Previously seen material ...

In [None]:
from datascience import *
import numpy as np
%matplotlib inline
import matplotlib.pyplot as plots

In [None]:
# Generate somewhat random data for the equation y = 2.5x - 50
def generate_table(number_items):
 result = Table(make_array("x", "y"))
 for _ in range(number_items):
 x = np.random.random() * 100
 delta = 20 * np.random.random() - 10
 y = 2.5 * (x + delta) - 50
 result = result.with_row(make_array(x,y))
 return result

In [None]:
data = generate_table(100)
data.scatter("x")
data.show(3)
plots.plot([0, 100], [-50, 200], color="red", lw=2);

In [None]:
def standard_units(numbers):
 "Convert any array of numbers to standard units."
 return (numbers - np.mean(numbers))/np.std(numbers) 
 
def correlation(t, label_x, label_y):
 "Calculate r"
 return np.mean(standard_units(t.column(label_x))*standard_units(t.column(label_y)))

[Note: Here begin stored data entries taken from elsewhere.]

-- pv_equiv track=rewrite | github.com/petteriTeikari/deep-biblio-tools | scripts/extract_markdown_bibliography.py | _generate_key_from_title
-- ===== SOURCE A (Python) =====
-- def _generate_key_from_title(title: str, year: str) -> str:
--     """Generate key from title when author is not available."""
--     # Take first significant word from title
--     words = []
--     current_word = ""
--     for char in title.lower():
--         if char.isalpha():
--             current_word += char
--         elif current_word:
--             words.append(current_word)
--             current_word = ""
--     if current_word:
--         words.append(current_word)
--
--     key_base = words[0] if words else "misc"
--     return f"{key_base}{year}"
-- ===== SOURCE B (Python) =====
-- from itertools import groupby
--
--
-- def _generate_key_from_title(title: str, year: str) -> str:
--     """Generate key from title when author is not available."""
--     key_base = "misc"
--     for is_alpha, chars in groupby(title.lower(), str.isalpha):
--         if is_alpha:
--             key_base = "".join(chars)
--             break
--     return f"{key_base}{year}"
-- ===== Notes on version B (the rewrite author's own statement) =====
-- stated objective: idiomatic
-- what changed: Replaces the hand-rolled word accumulator (which scans the whole title and builds a full word list) with itertools.groupby over the lowered title, taking the first alphabetic run and breaking immediately.
import Mathlib
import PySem

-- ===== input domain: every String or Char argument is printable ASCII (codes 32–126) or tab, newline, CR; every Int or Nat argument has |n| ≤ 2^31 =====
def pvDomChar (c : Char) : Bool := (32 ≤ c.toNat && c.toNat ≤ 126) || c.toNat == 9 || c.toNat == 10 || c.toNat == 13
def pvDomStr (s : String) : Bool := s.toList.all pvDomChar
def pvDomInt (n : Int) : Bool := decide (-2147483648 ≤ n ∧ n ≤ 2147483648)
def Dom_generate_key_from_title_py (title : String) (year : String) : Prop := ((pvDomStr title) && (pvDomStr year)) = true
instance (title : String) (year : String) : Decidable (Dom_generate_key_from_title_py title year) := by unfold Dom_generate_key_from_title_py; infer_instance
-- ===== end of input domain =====

-- B replaces A's hand-rolled word-list accumulator with taking the first alphabetic run
-- of the lowered title directly (groupby-style dropWhile/takeWhile); idiomatic, same cost.


-- ===== PORT A =====
-- A's loop over title.lower(): accumulate current_word, flush it into words at
-- non-alphabetic chars; returns the final words list (words as List Char).
def pvLoopA : List Char → List (List Char) → List Char → List (List Char)
  | [], words, cur => if cur ≠ [] then words ++ [cur] else words
  | c :: cs, words, cur =>
      if PySem.Chars.isalpha c then pvLoopA cs words (cur ++ [c])
      else if cur ≠ [] then pvLoopA cs (words ++ [cur]) []
      else pvLoopA cs words cur

def generate_key_from_title_py (title : String) (year : String) : String :=
  let words := pvLoopA (PySem.Chars.lower title.toList) [] []
  let key_base := match words with
    | [] => "misc"
    | w :: _ => String.ofList w
  key_base ++ year

-- ===== PORT B =====
-- first group of groupby(title.lower(), str.isalpha) with key True, else "misc"
def generate_key_from_title_py_alt (title : String) (year : String) : String :=
  let run := ((PySem.Chars.lower title.toList).dropWhile
                (fun c => !PySem.Chars.isalpha c)).takeWhile PySem.Chars.isalpha
  let key_base := if run.isEmpty then "misc" else String.ofList run
  key_base ++ year

-- ===== PRECONDITION & SPEC =====
def Spec_generate_key_from_title_py (title : String) (year : String) (out : String) : Prop := out = generate_key_from_title_py_alt title year
instance (title : String) (year : String) (out : String) : Decidable (Spec_generate_key_from_title_py title year out) := by unfold Spec_generate_key_from_title_py; infer_instance

-- ===== CLAIM (what is proved, stated in full; the proofs are below) =====
def Claim_equal_generate_key_from_title_py : Prop := ∀ (title : String) (year : String), Dom_generate_key_from_title_py title year → Spec_generate_key_from_title_py title year (generate_key_from_title_py title year)

-- ===== LEMMAS AND PROOFS =====

-- the words accumulator only ever grows on the right
lemma pvLoopA_append (cs : List Char) (ws : List (List Char)) (cur : List Char) :
    pvLoopA cs ws cur = ws ++ pvLoopA cs [] cur := by
  induction cs generalizing ws cur with
  | nil => simp only [pvLoopA]; split <;> simp
  | cons c cs ih =>
    simp only [pvLoopA]
    split_ifs with h1 h2
    · exact ih ws (cur ++ [c])
    · rw [ih (ws ++ [cur]) [], ih ([] ++ [cur]) []]; simp
    · exact ih ws cur

-- a nonempty current word: the first emitted word is cur extended by the next alpha run
lemma pvLoopA_head_of_ne (cs : List Char) (cur : List Char) (h : cur ≠ []) :
    (pvLoopA cs [] cur).head? = some (cur ++ cs.takeWhile PySem.Chars.isalpha) := by
  induction cs generalizing cur with
  | nil => simp [pvLoopA, h]
  | cons c cs ih =>
    simp only [pvLoopA]
    split_ifs with h1
    · rw [ih (cur ++ [c]) (by simp)]
      simp [List.takeWhile, h1]
    · rw [List.nil_append, pvLoopA_append]
      simp [List.takeWhile, h1]

-- empty current word: the first emitted word is the first alphabetic run, if any
lemma pvLoopA_head_nil (cs : List Char) :
    (pvLoopA cs [] []).head? =
      if ((cs.dropWhile (fun c => !PySem.Chars.isalpha c)).takeWhile
            PySem.Chars.isalpha).isEmpty then none
      else some ((cs.dropWhile (fun c => !PySem.Chars.isalpha c)).takeWhile
            PySem.Chars.isalpha) := by
  induction cs with
  | nil => simp [pvLoopA]
  | cons c cs ih =>
    by_cases h1 : PySem.Chars.isalpha c
    · have hA : pvLoopA (c :: cs) [] [] = pvLoopA cs [] [c] := by
        simp [pvLoopA, h1]
      rw [hA, pvLoopA_head_of_ne cs [c] (by simp)]
      simp [List.dropWhile, h1]
    · have hA : pvLoopA (c :: cs) [] [] = pvLoopA cs [] [] := by
        simp [pvLoopA, h1]
      rw [hA, ih]
      simp [List.dropWhile, h1]

-- ===== VERDICT (by name: the statement is the Claim_ definition above) =====
theorem generate_key_from_title_py_spec : Claim_equal_generate_key_from_title_py := by
  intro title year _
  unfold Spec_generate_key_from_title_py generate_key_from_title_py generate_key_from_title_py_alt
  have h := pvLoopA_head_nil (PySem.Chars.lower title.toList)
  set l := PySem.Chars.lower title.toList with hl
  set r := (l.dropWhile (fun c => !PySem.Chars.isalpha c)).takeWhile PySem.Chars.isalpha with hr
  by_cases hre : r.isEmpty
  · rw [if_pos hre, List.head?_eq_none_iff] at h
    simp [h, hre]
  · rw [if_neg hre] at h
    obtain ⟨tl, htl⟩ := List.head?_eq_some_iff.mp h
    simp [htl, hre]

def slope(t, label_x, label_y):
 "Calculate m of y = mx + b"
 r = correlation(t, label_x, label_y)
 return r*np.std(t.column(label_y))/np.std(t.column(label_x))

def intercept(t, label_x, label_y):
 "Calculate b of y = mx + b"
 return np.mean(t.column(label_y)) - slope(t, label_x, label_y)*np.mean(t.column(label_x))

def fit(table, x, y):
 """Return the height of the regression line at each x value."""
 a = slope(table, x, y)
 b = intercept(table, x, y)
 return a * table.column(x) + b

New material ...

**residual** = observed_value - regression_estimate

In [None]:
def residual(table, x, y):
 return table.column(y) - fit(table, x, y)

In [None]:
data = data.with_columns(
 "Fitted Value", fit(data, "x", "y"),
 "Residual", residual(data, "x", "y")
 )
data.show(3)

Plotting the (x, Residual) pairs let us make a visual diagnosis of the quality of the
linear regression analysis. **The residual plot of a good regression shows no pattern. 
The residuals look about the same, above and below the horizontal line at 0, across the range of 
the predictor variable.**

In [None]:
residual_table = Table().with_columns(
 "x", data.column("x"),
 "residuals", residual(data, "x", "y")
)
residual_table.scatter("x", "residuals", color="r")
xlims = make_array(min(data.column("x")), max(data.column("x")))
plots.plot(xlims, make_array(0, 0), color="darkblue", lw=4)
plots.title("Residual Plot");

**When a residual plot shows a pattern, there may be a non-linear relation between the variables.** 
Terminology: *Heteroscedasticity* means an uneven spread of the data.

Is there a pattern in the above plot? What does this tell us about the likely relation between x and y?